Noise has been used at various levels for testing the real-time performance of the system with different latencies under the same environment. The presence of self-learning reduces the overall latency, from 200 ms without self-learning at high and extreme noise to maintain lower levels across all. On average, this means it cuts down 15% processing time, as can be demonstrated in the results of the optimization mechanism of self-learning. Figure 18: Latency analysis in great detail. Shows the response of the system by measuring its processing time across several stages. It is measured from the X-axis, where greater voice commands entail more computation; the Y-axis represents the stage of processing including feature extraction, decision-making, and task execution and the Z-axis represents system latency in milliseconds representing how fast it responds to voice commands. We achieved this optimization by implementing real-time parallel processing, reducing unnecessary computations, and integrating efficient noise reduction techniques to streamline voice input preprocessing. Additionally, RL was used to optimize decision pathways, ensuring that only the most relevant computations are performed at each stage. The results demonstrate that while processing time slightly increases with longer inputs, the system maintains a low-latency response, ensuring fast and real-time execution. Such results justify the efficiency of the proposed system and its use in interactive AI applications such as HRI and intelligent assistant systems.

Figure 18. Latency analysis across processing stages. The surface plot illustrates system response time across various voice input lengths and processing stages, ensuring optimized real-time execution.

4.8. Energy consumption vs. performance

We evaluate the power consumption in detail across different complexities and computational workloads for the proposed system to measure its efficiency and scalability. We map the relationship between the complexity of task execution, number of operations executed, and the associated power consumption in Watts. To analyze the energy efficiency of the system, we performed a series of experiments in which tasks with varying complexities were executed under different computational loads. Real-time power measurements were logged to record the evolution of the processing strategy adopted by the model. The RL algorithm adjusted resource allocation dynamically to reduce redundant computation. Utilizing parallel processing and power-aware task scheduling, the system was able to reduce significant amounts of power without sacrificing performance. Results indicate that low-complexity tasks averaged 22 W, whereas high-complexity tasks peaked at 30 W. However, adaptive resource management helped the system optimize energy efficiency and reduce unnecessary power draw. This verifies that the proposed model balances power consumption while maintaining high task accuracy. This energy-efficient design ensures the system’s suitability for embedded AI applications, robotics, and IoT-based devices, where power consumption is a critical constraint. The results therefore confirm that the self-learning model not only increases the accuracy of decision-making but also optimizes computational efficiency for scalability in real-world autonomous systems.

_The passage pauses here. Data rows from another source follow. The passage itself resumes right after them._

-- pv_equiv track=rewrite | github.com/Lambda-Biolab/bentolab | bentolab/tui/widgets/temp_chart.py | _bits_to_rows
-- ===== SOURCE A (Python) =====
-- _BRAILLE_BASE = 0x2800
--
-- _DOT_BITS = (
--     (0x01, 0x08),
--     (0x02, 0x10),
--     (0x04, 0x20),
--     (0x40, 0x80),
-- )
--
-- def _bits_to_rows(
--     block_bits: list[list[int]], lid_bits: list[list[int]], width: int, height: int
-- ) -> list[tuple[str, str]]:
--     rows: list[tuple[str, str]] = []
--     for cell_row in range(height):
--         block_chars = [_braille_cell(block_bits, cell_row, c) for c in range(width)]
--         lid_chars = [_braille_cell(lid_bits, cell_row, c) for c in range(width)]
--         rows.append(("".join(block_chars), "".join(lid_chars)))
--     return rows
--
-- def _braille_cell(bits: list[list[int]], cell_row: int, cell_col: int) -> str:
--     code = _BRAILLE_BASE
--     for dy in range(4):
--         for dx in range(2):
--             if bits[cell_row * 4 + dy][cell_col * 2 + dx]:
--                 code |= _DOT_BITS[dy][dx]
--     return chr(code)
-- ===== SOURCE B (Python) =====
-- _BRAILLE_BASE = 0x2800
--
-- _DOT_BITS = (
--     (0x01, 0x08),
--     (0x02, 0x10),
--     (0x04, 0x20),
--     (0x40, 0x80),
-- )
--
-- def _scatter_codes(bits, width, height):
--     codes = [[_BRAILLE_BASE] * width for _ in range(height)]
--     for y in range(height * 4):
--         for x in range(width * 2):
--             if bits[y][x]:
--                 codes[y // 4][x // 2] |= _DOT_BITS[y % 4][x % 2]
--     return codes
--
-- def _bits_to_rows(block_bits, lid_bits, width, height):
--     block_codes = _scatter_codes(block_bits, width, height)
--     lid_codes = _scatter_codes(lid_bits, width, height)
--     return [
--         ("".join(map(chr, br)), "".join(map(chr, lr)))
--         for br, lr in zip(block_codes, lid_codes)
--     ]
-- ===== Notes on version B (the rewrite author's own statement) =====
-- stated objective: alternative
-- what changed: Replaces the per-cell gather helper (_braille_cell with nested dy/dx loops per character) by a scatter pass: a height-by-width code grid initialised to the braille base is built by one sweep over all bit positions ORing _DOT_BITS[y%4][x%2] into codes[y//4][x//2], and a second pass maps chr over the code rows and zips block and lid rows into the output.
import Mathlib
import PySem
-- pv_equiv track=rewrite | github.com/karaage0703/skeleton-sequencer | skeleton_sequencer_mediapipe.py | get_pentatonic_scale
-- ===== SOURCE A (Python) =====
-- def get_pentatonic_scale(note):
--     # C
--     if note % 5 == 0:
--         out_note = note // 5 * 12
--
--     # D#
--     if note % 5 == 1:
--         out_note = note // 5 * 12 + 3
--
--     # F
--     if note % 5 == 2:
--         out_note = note // 5 * 12 + 5
--
--     # G
--     if note % 5 == 3:
--         out_note = note // 5 * 12 + 7
--
--     # A#
--     if note % 5 == 4:
--         out_note = note // 5 * 12 + 10
--
--     out_note += 60
--     while out_note > 127:
--         out_note -= 128
--
--     return out_note
-- ===== SOURCE B (Python) =====
-- def get_pentatonic_scale(note):
--     # Closed form: the pentatonic offsets 0,3,5,7,10 at residues 0..4 are exactly
--     # floor((12*r+3)/5), so note//5*12 + offset(note%5) collapses to (12*note+3)//5.
--     out_note = (12 * note + 3) // 5 + 60
--     return out_note % 128 if out_note > 127 else out_note
-- ===== Notes on version B (the rewrite author's own statement) =====
-- stated objective: alternative
-- what changed: The per-residue case analysis (the if-cascade picking a pentatonic offset, plus the subtract-128 wrap loop) is replaced by one branch-free closed-form floor-division expression with a single conditional modulo for the wrap; no residue dispatch or offset table remains.
import Mathlib
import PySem

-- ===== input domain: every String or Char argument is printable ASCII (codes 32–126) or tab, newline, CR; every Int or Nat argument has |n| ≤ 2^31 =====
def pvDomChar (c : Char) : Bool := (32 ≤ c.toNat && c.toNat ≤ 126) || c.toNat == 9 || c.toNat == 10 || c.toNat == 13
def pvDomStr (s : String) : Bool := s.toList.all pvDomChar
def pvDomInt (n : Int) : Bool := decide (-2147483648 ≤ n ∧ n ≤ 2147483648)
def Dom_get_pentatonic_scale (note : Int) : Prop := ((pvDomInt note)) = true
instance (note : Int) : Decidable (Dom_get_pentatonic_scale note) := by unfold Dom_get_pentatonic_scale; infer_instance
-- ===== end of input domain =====

-- B replaces A's five-way residue dispatch and wrap loop by one closed-form floor-division expression.

-- ===== PORT A =====
-- A's `while out_note > 127: out_note -= 128` loop, as structural recursion on out_note.
def pvWrapA (x : Int) : Int :=
  if h : x > 127 then pvWrapA (x - 128) else x
termination_by x.toNat
decreasing_by omega

def get_pentatonic_scale (note : Int) : Int :=
  let r := PySem.Int.mod note 5
  let q := PySem.Int.floordiv note 5
  -- the five sequential ifs of A; r is fixed and in 0..4, so exactly one assigns out_note
  let out_note : Int :=
    if r = 0 then q * 12
    else if r = 1 then q * 12 + 3
    else if r = 2 then q * 12 + 5
    else if r = 3 then q * 12 + 7
    else q * 12 + 10  -- r = 4: the only remaining case (note % 5 ∈ 0..4 in Python)
  pvWrapA (out_note + 60)

-- ===== PORT B =====
def get_pentatonic_scale_alt (note : Int) : Int :=
  let out_note : Int := PySem.Int.floordiv (12 * note + 3) 5 + 60
  if out_note > 127 then PySem.Int.mod out_note 128 else out_note

-- ===== PRECONDITION & SPEC =====
def Spec_get_pentatonic_scale (note : Int) (out : Int) : Prop := out = get_pentatonic_scale_alt note
instance (note : Int) (out : Int) : Decidable (Spec_get_pentatonic_scale note out) := by unfold Spec_get_pentatonic_scale; infer_instance

-- ===== CLAIM (what is proved, stated in full; the proofs are below) =====
def Claim_equal_get_pentatonic_scale : Prop := ∀ (note : Int), Dom_get_pentatonic_scale note → Spec_get_pentatonic_scale note (get_pentatonic_scale note)

-- ===== LEMMAS AND PROOFS =====

-- the subtract-128 loop equals a single conditional (Euclidean) modulo
theorem pvWrapA_eq (x : Int) : pvWrapA x = if x > 127 then x % 128 else x := by
  induction x using pvWrapA.induct with
  | case1 x h ih =>
      rw [pvWrapA, dif_pos h, ih]
      split_ifs with h2 <;> omega
  | case2 x h =>
      rw [pvWrapA, dif_neg h, if_neg h]

-- A's case-selected out_note equals B's closed form (12*note+3)//5
theorem pvClosedForm (note : Int) :
    (let r := note % 5
     let q := note / 5
     if r = 0 then q * 12
     else if r = 1 then q * 12 + 3
     else if r = 2 then q * 12 + 5
     else if r = 3 then q * 12 + 7
     else q * 12 + 10) = (12 * note + 3) / 5 := by
  simp only []
  split_ifs <;> omega

-- ===== VERDICT (by name: the statement is the Claim_ definition above) =====
theorem get_pentatonic_scale_spec : Claim_equal_get_pentatonic_scale := by
  intro note _
  unfold Spec_get_pentatonic_scale get_pentatonic_scale get_pentatonic_scale_alt
  have hm : PySem.Int.mod note 5 = note % 5 := PySem.Int.mod_eq_emod_of_pos (by norm_num)
  have hd : PySem.Int.floordiv note 5 = note / 5 := PySem.Int.floordiv_eq_ediv_of_pos (by norm_num)
  have hd2 : PySem.Int.floordiv (12 * note + 3) 5 = (12 * note + 3) / 5 :=
    PySem.Int.floordiv_eq_ediv_of_pos (by norm_num)
  have hm2 : ∀ x : Int, PySem.Int.mod x 128 = x % 128 := fun x =>
    PySem.Int.mod_eq_emod_of_pos (by norm_num)
  simp only [hm, hd, hd2, hm2, pvWrapA_eq]
  rw [pvClosedForm note]
lemma pvSplitC_no_comma : ∀ (s : List Char) (p : List Char), p ∈ pvSplitC s → ',' ∉ p := by
  intro s
  induction s with
  | nil => intro p hp; simp [pvSplitC] at hp; simp [hp]
  | cons c rest ih =>
    intro p hp
    by_cases hc : c = ','
    · subst hc
      simp [pvSplitC] at hp
      rcases hp with rfl | hp
      · simp
      · exact ih p hp
    · simp only [pvSplitC, if_neg hc] at hp
      cases hh : pvSplitC rest with
      | nil => exact absurd hh (pvSplitC_ne_nil rest)
      | cons q qs =>
        rw [hh] at hp
        simp only [List.mem_cons] at hp
        rcases hp with rfl | hp
        · intro hm
          rcases List.mem_cons.mp hm with h1 | h2
          · exact hc h1.symm
          · exact ih q (hh ▸ List.mem_cons_self ..) h2
        · exact ih p (hh ▸ List.mem_cons_of_mem _ hp)

lemma pvStepA_comma_keep (lines : List (List Char)) (cur : List Char) (cnt : Nat)
    (h : (cnt + 1) % 4 ≠ 0) : pvStepA (lines, cur, cnt) ',' = (lines, cur ++ [','], cnt + 1) := by
  simp [pvStepA, h]

lemma pvStepA_comma_break (lines : List (List Char)) (cur : List Char) (cnt : Nat)
    (h : (cnt + 1) % 4 = 0) :
    pvStepA (lines, cur, cnt) ',' = (lines ++ [PySem.Chars.strip cur], [], cnt + 1) := by
  simp [pvStepA, h]

lemma pvFoldl_no_comma : ∀ (xs : List Char), ',' ∉ xs → ∀ (lines : List (List Char)) (cur : List Char) (cnt : Nat),
    List.foldl pvStepA (lines, cur, cnt) xs = (lines, cur ++ xs, cnt) := by
  intro xs
  induction xs with
  | nil => intro _ lines cur cnt; simp
  | cons c rest ih =>
    intro h lines cur cnt
    simp only [List.mem_cons, not_or] at h
    simp only [List.foldl_cons, pvStepA, if_neg (Ne.symm h.1)]
    rw [ih h.2]
    simp

lemma pvFoldl_keep (lines : List (List Char)) (cur p ys : List Char) (cnt : Nat)
    (h : (cnt + 1) % 4 ≠ 0) (hp : ',' ∉ p) :
    List.foldl pvStepA (lines, cur, cnt) (',' :: (p ++ ys)) =
      List.foldl pvStepA (lines, cur ++ ',' :: p, cnt + 1) ys := by
  simp only [List.foldl_cons, pvStepA_comma_keep _ _ _ h]
  rw [List.foldl_append, pvFoldl_no_comma p hp]
  simp

lemma pvFoldl_break (lines : List (List Char)) (cur p ys : List Char) (cnt : Nat)
    (h : (cnt + 1) % 4 = 0) (hp : ',' ∉ p) :
    List.foldl pvStepA (lines, cur, cnt) (',' :: (p ++ ys)) =
      List.foldl pvStepA (lines ++ [PySem.Chars.strip cur], p, cnt + 1) ys := by
  simp only [List.foldl_cons, pvStepA_comma_break _ _ _ h]
  rw [List.foldl_append, pvFoldl_no_comma p hp]
  simp

lemma pvJoin_cons (a : List Char) (b : List Char) (t : List (List Char)) :
    PySem.Chars.join [','] (a :: b :: t) = a ++ ',' :: PySem.Chars.join [','] (b :: t) := by
  simp [PySem.Chars.join, List.intercalate, List.intersperse]

lemma pvJoin_single (a : List Char) : PySem.Chars.join [','] [a] = a := by
  simp [PySem.Chars.join, List.intercalate]

lemma pvChunks_small (cur : List Char) (ps : List (List Char)) (h : ps.length ≤ 3) :
    pvChunks cur ps =
      (if PySem.Chars.strip (PySem.Chars.join [','] (cur :: ps)) ≠ []
       then [PySem.Chars.strip (PySem.Chars.join [','] (cur :: ps))] else []) := by
  rcases ps with _ | ⟨p1, _ | ⟨p2, _ | ⟨p3, _ | ⟨p4, rest⟩⟩⟩⟩
  · simp [pvChunks]
  · simp [pvChunks]
  · simp [pvChunks]
  · simp [pvChunks]
  · exfalso; simp at h; omega

lemma pvFoldlA_base (cur : List Char) (ps : List (List Char)) (h3 : ps.length ≤ 3)
    (hps : ∀ p ∈ ps, ',' ∉ p) (lines : List (List Char)) (q : Nat) :
    pvFinish (List.foldl pvStepA (lines, cur, 4*q) (pvFlat ps)) =
      lines ++ (if PySem.Chars.strip (PySem.Chars.join [','] (cur :: ps)) ≠ []
                then [PySem.Chars.strip (PySem.Chars.join [','] (cur :: ps))] else []) := by
  rcases ps with _ | ⟨p1, _ | ⟨p2, _ | ⟨p3, _ | ⟨p4, rest⟩⟩⟩⟩
  · simp [pvFlat, pvFinish]
    split <;> simp
  · rw [pvFlat_cons, pvFoldl_keep _ _ _ _ _ (by omega) (hps p1 (by simp))]
    simp only [pvFlat, List.map_nil, List.flatten_nil, List.foldl_nil]
    rw [pvJoin_cons, pvJoin_single]
    simp [pvFinish]
    split <;> simp
  · rw [pvFlat_cons, pvFoldl_keep _ _ _ _ _ (by omega) (hps p1 (by simp)),
        pvFlat_cons, pvFoldl_keep _ _ _ _ _ (by omega) (hps p2 (by simp))]
    simp only [pvFlat, List.map_nil, List.flatten_nil, List.foldl_nil]
    rw [pvJoin_cons, pvJoin_cons, pvJoin_single]
    simp [pvFinish]
    split <;> simp
  · rw [pvFlat_cons, pvFoldl_keep _ _ _ _ _ (by omega) (hps p1 (by simp)),
        pvFlat_cons, pvFoldl_keep _ _ _ _ _ (by omega) (hps p2 (by simp)),
        pvFlat_cons, pvFoldl_keep _ _ _ _ _ (by omega) (hps p3 (by simp))]
    simp only [pvFlat, List.map_nil, List.flatten_nil, List.foldl_nil]
    rw [pvJoin_cons, pvJoin_cons, pvJoin_cons, pvJoin_single]
    simp [pvFinish]
    split <;> simp
  · exfalso; simp at h3; omega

Figure 19 represents a multi-panel visualization. The visualization in Figure 19 provides a detailed analysis of energy consumption trends across different operational domains, showing the performance of the proposed system. Panel (a) represents the High-Performance Domain, which shows energy usage under high workload and complexity conditions. The marked "Running Domain" identifies zones where the system operates at peak loads, offering insights into energy-intensive operations. Despite these constraints, the system under consideration can handle tasks in an efficient manner, as adjustments are made in real time. The second figure, b, represents the Optimized Efficiency Domain. This section discusses the middle case complexity domain. The annotated "Walking Domain" indicates that areas of energy savings indeed exist, at up to 25% compared to conventional systems. This shows the transition from high to moderate complexity and the system’s ability to dynamically adapt energy consumption within the performance state. The third panel (c) gives the Energy Trade-Off Analysis in a 2D plot that looks into the relationship between task complexity and energy consumption. Critical points (A, B, C) reflect the most critical operational insights: Point A shows low energy usage at low complexity, Point B shows controlled consumption at moderate complexity, and Point C reflects near-peak consumption at high complexity. These points confirm the success of the self-learning mechanism in balancing task demands and optimizing energy efficiency. This visualization underlines the improvements that the proposed system has achieved. With the integration of self-learning and adaptive decision-making, the framework guarantees scalability, energy savings, and stability across a wide range of operational scenarios. These results prove the applicability of the framework in real-world applications, outperforming traditional systems.

Figure 19. Multi-panel visualization showcasing energy consumption trends: (a) High-Performance Domain for high workload scenarios, (b) Optimized Efficiency Domain for energy savings, and (c) Energy Trade-Off Analysis highlighting critical points (A, B, C) in task complexity and energy consumption balance.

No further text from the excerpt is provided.